This section is crucial for understanding how to get the input for any program that uses epic-mace, be it a python library, a CLI tool, or a GUI program.

SMILES specifications

The main problem that the epic-mace package solves is a stereomer search and generation of 3D atomic coordinates for mononuclear octahedral and square-planar metal complexes. Thus, any program that uses the mace package must receive the structure of the complex or the corresponding ligands as input. mace uses the SMILES notation to describe structure of input molecules, or rather two versions: RDKit SMILES extension and ChemAxon SMILES. The reason is that these are fairly popular SMILES formats that support dative bonds used in mace to describe metal-ligand bonds.

SMILES requirements

SMILES of complex or ligands must satisfy the following conditions:

  1. Donor atoms have non-zero atom map numbers describing their spatial arrangement around a central atom:


If one aims to generate all stereomers and is not interested in specifying the stereochemistry of the complex, when any non-zero map number can be used.

  1. Non-DA atoms must have zero map numbers.

  2. Bonds between central (CA) and donor (DA) atoms are dative, directed from DA to CA.

  3. The complex contains one central atom only.

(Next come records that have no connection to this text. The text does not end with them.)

-- pv_equiv track=rewrite | github.com/data4society/mpro-rp | mprorp/tests/test_mention.py | exist_overall_info
-- ===== SOURCE A (Python) =====
-- def exist_overall_info(spans_info):
--
--     # Определяет есть ли общая инфа для спанов из spans_info
--
--     all_span_info = []  # Общий список информации для всех спанов из spans_info
--     for span_info in spans_info:
--         for element_span_info in span_info:
--             if element_span_info not in all_span_info:
--                 all_span_info.append(element_span_info)
--
--     for element_all_span_info in all_span_info:
--         Flag = True
--         for span_info in spans_info:
--             if element_all_span_info not in span_info:
--                 Flag = False
--                 break
--         if Flag == True:
--             return True
--
--     return False
-- ===== SOURCE B (Python) =====
-- def exist_overall_info(spans_info):
--     if not spans_info:
--         return False
--     common = set(spans_info[0])
--     for span in spans_info[1:]:
--         common &= set(span)
--     return bool(common)
-- ===== Notes on version B (the rewrite author's own statement) =====
-- stated objective: faster
-- what changed: Replaces A's build-union-then-rescan-every-span nested loops (with a quadratic list membership dedup) by a single fold intersecting a set with each span; the answer is whether the final intersection is nonempty.
import Mathlib
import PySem

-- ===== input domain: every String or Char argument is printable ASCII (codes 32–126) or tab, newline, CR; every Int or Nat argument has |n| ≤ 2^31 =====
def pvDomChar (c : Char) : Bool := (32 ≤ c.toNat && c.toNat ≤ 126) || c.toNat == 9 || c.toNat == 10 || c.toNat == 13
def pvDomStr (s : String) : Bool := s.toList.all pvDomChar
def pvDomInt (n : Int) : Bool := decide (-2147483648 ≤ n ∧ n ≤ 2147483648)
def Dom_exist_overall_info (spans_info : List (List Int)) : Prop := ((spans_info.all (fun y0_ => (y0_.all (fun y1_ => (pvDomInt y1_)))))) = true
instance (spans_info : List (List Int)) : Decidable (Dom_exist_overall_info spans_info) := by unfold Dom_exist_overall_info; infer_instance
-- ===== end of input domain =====

-- B replaces A's union-then-rescan nested loops by one intersection fold over the spans; return value only, no mutation.

-- ===== PORT A =====
-- `all_span_info` dedup accumulation: `if e not in all: all.append(e)` is PySem.Set.add, so
-- the inner loop over span_info is PySem.Set.update; the second phase (Flag loop with early
-- return True, else False) is `any` over the accumulated list of `all spans contain e`.
def exist_overall_info (spans_info : List (List Int)) : Bool :=
  let all_span_info : List Int :=
    spans_info.foldl (fun acc span_info => PySem.Set.update acc span_info) PySem.Set.empty
  all_span_info.any (fun e => spans_info.all (fun span_info => decide (e ∈ span_info)))

-- ===== PORT B =====
-- Source B: empty input → False; else fold set-intersection over the remaining spans, return bool(common).
def exist_overall_info_alt (spans_info : List (List Int)) : Bool :=
  match spans_info with
  | [] => false
  | s :: rest =>
      !((rest.foldl (fun common span => PySem.Set.inter common span) (PySem.Set.ofList s)).isEmpty)

-- ===== PRECONDITION & SPEC =====
def Spec_exist_overall_info (spans_info : List (List Int)) (out : Bool) : Prop := out = exist_overall_info_alt spans_info
instance (spans_info : List (List Int)) (out : Bool) : Decidable (Spec_exist_overall_info spans_info out) := by unfold Spec_exist_overall_info; infer_instance

-- ===== CLAIM (what is proved, stated in full; the proofs are below) =====
def Claim_equal_exist_overall_info : Prop := ∀ (spans_info : List (List Int)), Dom_exist_overall_info spans_info → Spec_exist_overall_info spans_info (exist_overall_info spans_info)

-- ===== LEMMAS AND PROOFS =====

-- membership in A's accumulated union list
theorem mem_foldl_update (l : List (List Int)) (acc : List Int) (e : Int) :
    e ∈ l.foldl (fun acc sp => PySem.Set.update acc sp) acc ↔ e ∈ acc ∨ ∃ sp ∈ l, e ∈ sp := by
  induction l generalizing acc with
  | nil => simp
  | cons s t ih =>
      simp only [List.foldl_cons, ih, PySem.Set.mem_update, List.mem_cons]
      constructor
      · rintro ((h | h) | ⟨sp, hsp, hm⟩)
        · exact Or.inl h
        · exact Or.inr ⟨s, Or.inl rfl, h⟩
        · exact Or.inr ⟨sp, Or.inr hsp, hm⟩
      · rintro (h | ⟨sp, (rfl | hsp), hm⟩)
        · exact Or.inl (Or.inl h)
        · exact Or.inl (Or.inr hm)
        · exact Or.inr ⟨sp, hsp, hm⟩

-- membership in B's intersection fold
theorem mem_foldl_inter (l : List (List Int)) (c : List Int) (e : Int) :
    e ∈ l.foldl (fun c sp => PySem.Set.inter c sp) c ↔ e ∈ c ∧ ∀ sp ∈ l, e ∈ sp := by
  induction l generalizing c with
  | nil => simp
  | cons s t ih =>
      simp only [List.foldl_cons, ih, PySem.Set.mem_inter, List.mem_cons]
      constructor
      · rintro ⟨⟨hc, hs⟩, hall⟩
        exact ⟨hc, fun sp h => h.elim (fun h => h ▸ hs) (hall sp)⟩
      · rintro ⟨hc, hall⟩
        exact ⟨⟨hc, hall s (Or.inl rfl)⟩, fun sp h => hall sp (Or.inr h)⟩

theorem both_iff (spans_info : List (List Int)) :
    exist_overall_info spans_info = exist_overall_info_alt spans_info := by
  rw [Bool.eq_iff_iff]
  cases spans_info with
  | nil => simp [exist_overall_info, exist_overall_info_alt]
  | cons s rest =>
      simp only [exist_overall_info, exist_overall_info_alt, List.any_eq_true,
        List.all_eq_true, decide_eq_true_eq, Bool.not_eq_eq_eq_not, Bool.not_true,
        List.isEmpty_eq_false_iff, ne_eq]
      constructor
      · rintro ⟨e, _, hall⟩ hnil
        have he : e ∈ rest.foldl (fun c sp => PySem.Set.inter c sp) (PySem.Set.ofList s) :=
          (mem_foldl_inter rest _ e).mpr
            ⟨(PySem.Set.mem_ofList _ _).mpr (hall s (List.mem_cons_self)),
             fun sp h => hall sp (List.mem_cons_of_mem _ h)⟩
        rw [hnil] at he
        exact absurd he (List.not_mem_nil)
      · intro hne
        obtain ⟨e, he⟩ := List.exists_mem_of_ne_nil _ hne
        rw [mem_foldl_inter] at he
        obtain ⟨hc, hall⟩ := he
        have hs : e ∈ s := (PySem.Set.mem_ofList _ _).mp hc
        refine ⟨e, ?_, ?_⟩
        · rw [mem_foldl_update]; exact Or.inr ⟨s, List.mem_cons_self, hs⟩
        · intro sp h
          rcases List.mem_cons.mp h with rfl | h
          · exact hs
          · exact hall sp h

-- ===== VERDICT (by name: the statement is the Claim_ definition above) =====
theorem exist_overall_info_spec : Claim_equal_exist_overall_info := by
  intro spans_info _
  unfold Spec_exist_overall_info
  exact both_iff spans_info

  4. Substituents can be represented by dummy atoms with isotope number corresponding to the number of substituent (or R-groups for ChemAxon SMILES). Other atoms must have zero isotope numbers.

  5. Substituents must be monovalent (may change in the future) and cannot be bound to the central atom.

ChemAxon Marvin

For those who is familiar with the practical side of chemoinformatics, getting SMILES will not be a problem. For others the easiest way is to use the ChemAxon Marvin chemical editor:

  1. To set map numbers, right click on the atom and select the map option.

  2. To add dummy atoms describing substituents, use the R-group option.

  3. To save the structure in SMILES format, select the molecule, right click on it and select Save as. Use ChemAxon SMILES for metal complexes and Daylight SMILES for ligands.

  1. Now the SMILES string is copied to the clipboard and can be pasted via the Ctrl+V keyboard shortcut.